Below are the records; restate word for word the lines from the first through the one containing "import PySem", and only those.
(SOURCE MATERIAL)
-- pv_equiv track=rewrite | github.com/vesti-mobi/Ideia-vesti | PainelCSGerencial/merge_data.py | derive_cs_names
-- ===== SOURCE A (Python) =====
-- def derive_cs_names(companies: list, nps: list) -> list[str]:
--     s = set()
--     for c in companies:
--         a = (c.get("anjo") or "").strip()
--         if a:
--             s.add(a)
--     for r in nps:
--         a = (r.get("anjo") or "").strip() if r.get("anjo") else ""
--         if a:
--             s.add(a)
--     return sorted(s)
-- ===== SOURCE B (Python) =====
-- def derive_cs_names(companies: list, nps: list) -> list[str]:
--     names = []
--     for d in companies + nps:
--         a = (d.get("anjo") or "").strip()
--         if a:
--             names.append(a)
--     names.sort()
--     out = []
--     prev = None
--     for a in names:
--         if a != prev:
--             out.append(a)
--             prev = a
--     return out
-- ===== Notes on version B (the rewrite author's own statement) =====
-- stated objective: alternative
-- what changed: B replaces A's hash-set accumulation across two separate loops by collecting all qualifying trimmed names into one flat list over the concatenated input, sorting it once, and deduplicating by collapsing adjacent equal elements in a single linear scan with a last-emitted tracker.
import Mathlib
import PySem

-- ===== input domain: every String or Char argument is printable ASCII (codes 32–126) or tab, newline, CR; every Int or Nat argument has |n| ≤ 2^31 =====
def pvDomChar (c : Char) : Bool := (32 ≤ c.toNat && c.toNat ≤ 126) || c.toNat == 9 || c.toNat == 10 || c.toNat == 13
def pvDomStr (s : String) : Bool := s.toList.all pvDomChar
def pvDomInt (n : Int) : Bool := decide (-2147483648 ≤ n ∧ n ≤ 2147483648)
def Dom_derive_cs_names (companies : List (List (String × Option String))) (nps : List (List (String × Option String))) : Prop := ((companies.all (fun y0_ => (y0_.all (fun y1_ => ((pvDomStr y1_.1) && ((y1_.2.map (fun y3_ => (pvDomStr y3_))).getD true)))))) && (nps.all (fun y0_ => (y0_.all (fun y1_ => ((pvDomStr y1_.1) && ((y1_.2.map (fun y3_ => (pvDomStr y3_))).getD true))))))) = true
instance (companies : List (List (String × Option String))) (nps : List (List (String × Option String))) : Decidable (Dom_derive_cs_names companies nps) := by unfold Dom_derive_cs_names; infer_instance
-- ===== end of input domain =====

-- B replaces A's hash-set deduplication by collect-all / sort-once / collapse-adjacent-duplicates (objective: alternative, same result).

-- `o or ""` on an Optional[str] value (falsy: None and ""):
def pvOrEmpty (o : Option String) : String :=
  match o with
  | some v => if v ≠ "" then v else ""
  | none => ""

-- Python truthiness of an Optional[str]:
def pvTruthy (o : Option String) : Bool :=
  match o with
  | some v => v != ""
  | none => false

-- ===== PORT A =====
def derive_cs_names (companies : List (List (String × Option String))) (nps : List (List (String × Option String))) : List String :=
  let s : PySem.Set String :=
    companies.foldl (fun s c =>
      let a := PySem.Str.strip (pvOrEmpty ((PySem.Dict.get? (PySem.Dict.mk c) "anjo").join))
      if a ≠ "" then PySem.Set.add s a else s) PySem.Set.empty
  let s :=
    nps.foldl (fun s r =>
      let a := if pvTruthy ((PySem.Dict.get? (PySem.Dict.mk r) "anjo").join)
               then PySem.Str.strip (pvOrEmpty ((PySem.Dict.get? (PySem.Dict.mk r) "anjo").join))
               else ""
      if a ≠ "" then PySem.Set.add s a else s) s
  PySem.List.sorted s (fun x => x) false

-- ===== PORT B =====
def derive_cs_names_alt (companies : List (List (String × Option String))) (nps : List (List (String × Option String))) : List String :=
  let names := (companies ++ nps).foldl (fun acc d =>
      let a := PySem.Str.strip (pvOrEmpty ((PySem.Dict.get? (PySem.Dict.mk d) "anjo").join))
      if a ≠ "" then acc ++ [a] else acc) []
  let ns := PySem.List.sorted names (fun x => x) false
  (ns.foldl (fun st a => if some a ≠ st.2 then (st.1 ++ [a], some a) else st)
      (([] : List String), (none : Option String))).1

-- ===== PRECONDITION & SPEC =====
def Spec_derive_cs_names (companies : List (List (String × Option String))) (nps : List (List (String × Option String))) (out : List String) : Prop := out = derive_cs_names_alt companies nps
instance (companies : List (List (String × Option String))) (nps : List (List (String × Option String))) (out : List String) : Decidable (Spec_derive_cs_names companies nps out) := by unfold Spec_derive_cs_names; infer_instance

-- ===== CLAIM (what is proved, stated in full; the proofs are below) =====
def Claim_equal_derive_cs_names : Prop := ∀ (companies : List (List (String × Option String))) (nps : List (List (String × Option String))), Dom_derive_cs_names companies nps → Spec_derive_cs_names companies nps (derive_cs_names companies nps)

-- ===== LEMMAS AND PROOFS =====

-- the per-dict extracted (trimmed) name, shared by the analysis of both ports
def pvName (d : List (String × Option String)) : String :=
  PySem.Str.strip (pvOrEmpty ((PySem.Dict.get? (PySem.Dict.mk d) "anjo").join))

lemma pvName_nps (g : Option String) :
    (if pvTruthy g then PySem.Str.strip (pvOrEmpty g) else "") = PySem.Str.strip (pvOrEmpty g) := by
  match g with
  | none => rfl
  | some v =>
    by_cases h : v = ""
    · simp [pvTruthy, pvOrEmpty, h]; rfl
    · simp [pvTruthy, h]

-- recursive form of B's collapse loop
def pvCollapse : Option String → List String → List String
  | _, [] => []
  | prev, a :: t => if some a ≠ prev then a :: pvCollapse (some a) t else pvCollapse prev t

lemma pvCollapse_fold (ys : List String) : ∀ (out : List String) (prev : Option String),
    (ys.foldl (fun st a => if some a ≠ st.2 then (st.1 ++ [a], some a) else st) (out, prev)).1
      = out ++ pvCollapse prev ys := by
  induction ys with
  | nil => simp [pvCollapse]
  | cons a t ih =>
    intro out prev
    simp only [List.foldl_cons, pvCollapse]
    by_cases h : some a ≠ prev
    · rw [if_pos h, if_pos h, ih, List.append_assoc]; rfl
    · rw [if_neg h, if_neg h, ih]

lemma pvCollapse_pairwise : ∀ (ys : List String) (prev : Option String),
    ys.Pairwise (· ≤ ·) → (∀ y ∈ ys, ∀ p, prev = some p → p ≤ y) →
    (pvCollapse prev ys).Pairwise (· < ·) ∧ ∀ y ∈ pvCollapse prev ys, ∀ p, prev = some p → p < y := by
  intro ys
  induction ys with
  | nil => intro prev _ _; simp [pvCollapse]
  | cons a t ih =>
    intro prev hpw hle
    have ha : ∀ y ∈ t, a ≤ y := fun y hy => List.rel_of_pairwise_cons hpw hy
    have hpt : t.Pairwise (· ≤ ·) := hpw.of_cons
    by_cases h : some a ≠ prev
    · have ih' := ih (some a) hpt (fun y hy p hp => by cases hp; exact ha y hy)
      refine ⟨?_, ?_⟩
      · simp only [pvCollapse, if_pos h]
        exact List.Pairwise.cons (fun y hy => (ih'.2 y hy a rfl)) ih'.1
      · simp only [pvCollapse, if_pos h]
        intro y hy p hp
        rcases List.mem_cons.mp hy with rfl | hy'
        · rw [hp] at h
          have hpa : p ≤ y := hle y (List.mem_cons_self) p hp
          exact lt_of_le_of_ne hpa (fun he => h (by rw [he]))
        · have hpa : p ≤ a := hle a List.mem_cons_self p hp
          exact lt_of_le_of_lt hpa (ih'.2 y hy' a rfl)
    · have hprev : prev = some a := (not_not.mp h).symm
      have ih' := ih prev hpt (fun y hy p hp => by
        rw [hprev] at hp; cases hp; exact ha y hy)
      simpa [pvCollapse, h] using ih'

lemma pvCollapse_mem : ∀ (ys : List String) (prev : Option String),
    ys.Pairwise (· ≤ ·) → (∀ y ∈ ys, ∀ p, prev = some p → p ≤ y) →
    ∀ x, x ∈ pvCollapse prev ys ↔ x ∈ ys ∧ some x ≠ prev := by
  intro ys
  induction ys with
  | nil => intro prev _ _ x; simp [pvCollapse]
  | cons a t ih =>
    intro prev hpw hle x
    have ha : ∀ y ∈ t, a ≤ y := fun y hy => List.rel_of_pairwise_cons hpw hy
    have hpt : t.Pairwise (· ≤ ·) := hpw.of_cons
    by_cases h : some a ≠ prev
    · have ih' := ih (some a) hpt (fun y hy p hp => by cases hp; exact ha y hy) x
      simp only [pvCollapse, if_pos h, List.mem_cons, ih']
      constructor
      · rintro (rfl | ⟨hx, hne⟩)
        · exact ⟨Or.inl rfl, h⟩
        · refine ⟨Or.inr hx, ?_⟩
          intro hp
          rcases prev with _ | p
          · simp at hp
          · have hpa : p ≤ a := hle a List.mem_cons_self p rfl
            have hax : a ≤ x := ha x hx
            have hxa : x ≠ a := by simpa using hne
            have hax' : a < x := lt_of_le_of_ne hax (Ne.symm hxa)
            have hpx : p < x := lt_of_le_of_lt hpa hax'
            have hxp : x = p := by simpa using hp
            exact absurd hxp (ne_of_gt hpx)
      · rintro ⟨rfl | hx, hne⟩
        · exact Or.inl rfl
        · by_cases hxa : x = a
          · exact Or.inl hxa
          · exact Or.inr ⟨hx, by simpa using hxa⟩
    · have hprev : prev = some a := (not_not.mp h).symm
      have ih' := ih prev hpt (fun y hy p hp => by
        rw [hprev] at hp; cases hp; exact ha y hy) x
      simp only [pvCollapse, if_neg h, ih', List.mem_cons]
      constructor
      · rintro ⟨hx, hne⟩; exact ⟨Or.inr hx, hne⟩
      · rintro ⟨rfl | hx, hne⟩
        · exact absurd hprev.symm (by simpa using hne)
        · exact ⟨hx, hne⟩

-- ===== VERDICT (by name: the statement is the Claim_ definition above) =====
theorem derive_cs_names_spec : Claim_equal_derive_cs_names := by
  intro companies nps _
  unfold Spec_derive_cs_names derive_cs_names derive_cs_names_alt
  simp only []
  -- rewrite A's nps loop body to the companies-shaped one (the conditional strip is the same value)
  have hnps : ∀ s0 : PySem.Set String,
      List.foldl (fun s r =>
        if (if pvTruthy ((PySem.Dict.get? (PySem.Dict.mk r) "anjo").join)
            then PySem.Str.strip (pvOrEmpty ((PySem.Dict.get? (PySem.Dict.mk r) "anjo").join))
            else "") ≠ ""
        then PySem.Set.add s (if pvTruthy ((PySem.Dict.get? (PySem.Dict.mk r) "anjo").join)
            then PySem.Str.strip (pvOrEmpty ((PySem.Dict.get? (PySem.Dict.mk r) "anjo").join))
            else "")
        else s) s0 nps
      = List.foldl (fun s r => if pvName r ≠ "" then PySem.Set.add s (pvName r) else s) s0 nps := by
    intro s0
    apply PySem.List.foldl_congr_mem
    intro acc r _
    simp only [pvName, pvName_nps]
  rw [hnps]
  rw [show (List.foldl (fun s c =>
        if PySem.Str.strip (pvOrEmpty ((PySem.Dict.get? (PySem.Dict.mk c) "anjo").join)) ≠ ""
        then PySem.Set.add s (PySem.Str.strip (pvOrEmpty ((PySem.Dict.get? (PySem.Dict.mk c) "anjo").join)))
        else s) PySem.Set.empty companies)
      = List.foldl (fun s c => if pvName c ≠ "" then PySem.Set.add s (pvName c) else s) PySem.Set.empty companies
      from rfl]
  rw [PySem.List.foldl_ite_eq_foldl_filter (l := companies) (p := fun c => pvName c ≠ "")
        (f := fun s c => PySem.Set.add s (pvName c)),
      PySem.List.foldl_ite_eq_foldl_filter (l := nps) (p := fun r => pvName r ≠ "")
        (f := fun s r => PySem.Set.add s (pvName r))]
  rw [← PySem.Set.update_map_eq_foldl_add, ← PySem.Set.update_map_eq_foldl_add]
  rw [show (PySem.Set.empty : PySem.Set String) = PySem.Set.ofList [] from rfl]
  rw [← PySem.Set.ofList_append, ← PySem.Set.ofList_append]
  simp only [List.nil_append]
  -- B's collection loop = the same flat name list
  rw [pvCollapse_fold, List.nil_append]
  rw [show (List.foldl (fun acc d =>
        if PySem.Str.strip (pvOrEmpty ((PySem.Dict.get? (PySem.Dict.mk d) "anjo").join)) ≠ ""
        then acc ++ [PySem.Str.strip (pvOrEmpty ((PySem.Dict.get? (PySem.Dict.mk d) "anjo").join))]
        else acc) [] (companies ++ nps))
      = List.foldl (fun acc d => if pvName d ≠ "" then acc ++ [pvName d] else acc) [] (companies ++ nps)
      from rfl]
  rw [PySem.List.foldl_append_ite (p := fun d => pvName d ≠ "") (f := pvName), List.nil_append]
  rw [List.filter_append, List.map_append]
  set names := ((companies.filter fun d => decide (pvName d ≠ "")).map pvName
      ++ (nps.filter fun d => decide (pvName d ≠ "")).map pvName) with hnames
  -- sorted(set(names)) is the adjacent-collapse of sorted(names)
  have hsp : (PySem.List.sorted names (fun x => x) false).Pairwise (· ≤ ·) := by
    simpa using PySem.List.sorted_pairwise (xs := names) (key := fun x => x)
  have hR := pvCollapse_pairwise (PySem.List.sorted names (fun x => x) false) none hsp (by simp)
  have hmem := pvCollapse_mem (PySem.List.sorted names (fun x => x) false) none hsp (by simp)
  have hnodup : (pvCollapse none (PySem.List.sorted names (fun x => x) false)).Nodup :=
    hR.1.imp ne_of_lt
  apply PySem.List.sorted_eq_of_perm_of_pairwise_lt
  · apply (List.perm_ext_iff_of_nodup hnodup (PySem.Set.nodup_ofList names)).mpr
    intro x
    rw [hmem x, PySem.Set.mem_ofList, PySem.List.mem_sorted]
    simp
  · exact hR.1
(End SOURCE MATERIAL)
RESULT BELOW:
-- pv_equiv track=rewrite | github.com/vesti-mobi/Ideia-vesti | PainelCSGerencial/merge_data.py | derive_cs_names
-- ===== SOURCE A (Python) =====
-- def derive_cs_names(companies: list, nps: list) -> list[str]:
--     s = set()
--     for c in companies:
--         a = (c.get("anjo") or "").strip()
--         if a:
--             s.add(a)
--     for r in nps:
--         a = (r.get("anjo") or "").strip() if r.get("anjo") else ""
--         if a:
--             s.add(a)
--     return sorted(s)
-- ===== SOURCE B (Python) =====
-- def derive_cs_names(companies: list, nps: list) -> list[str]:
--     names = []
--     for d in companies + nps:
--         a = (d.get("anjo") or "").strip()
--         if a:
--             names.append(a)
--     names.sort()
--     out = []
--     prev = None
--     for a in names:
--         if a != prev:
--             out.append(a)
--             prev = a
--     return out
-- ===== Notes on version B (the rewrite author's own statement) =====
-- stated objective: alternative
-- what changed: B replaces A's hash-set accumulation across two separate loops by collecting all qualifying trimmed names into one flat list over the concatenated input, sorting it once, and deduplicating by collapsing adjacent equal elements in a single linear scan with a last-emitted tracker.
import Mathlib
import PySem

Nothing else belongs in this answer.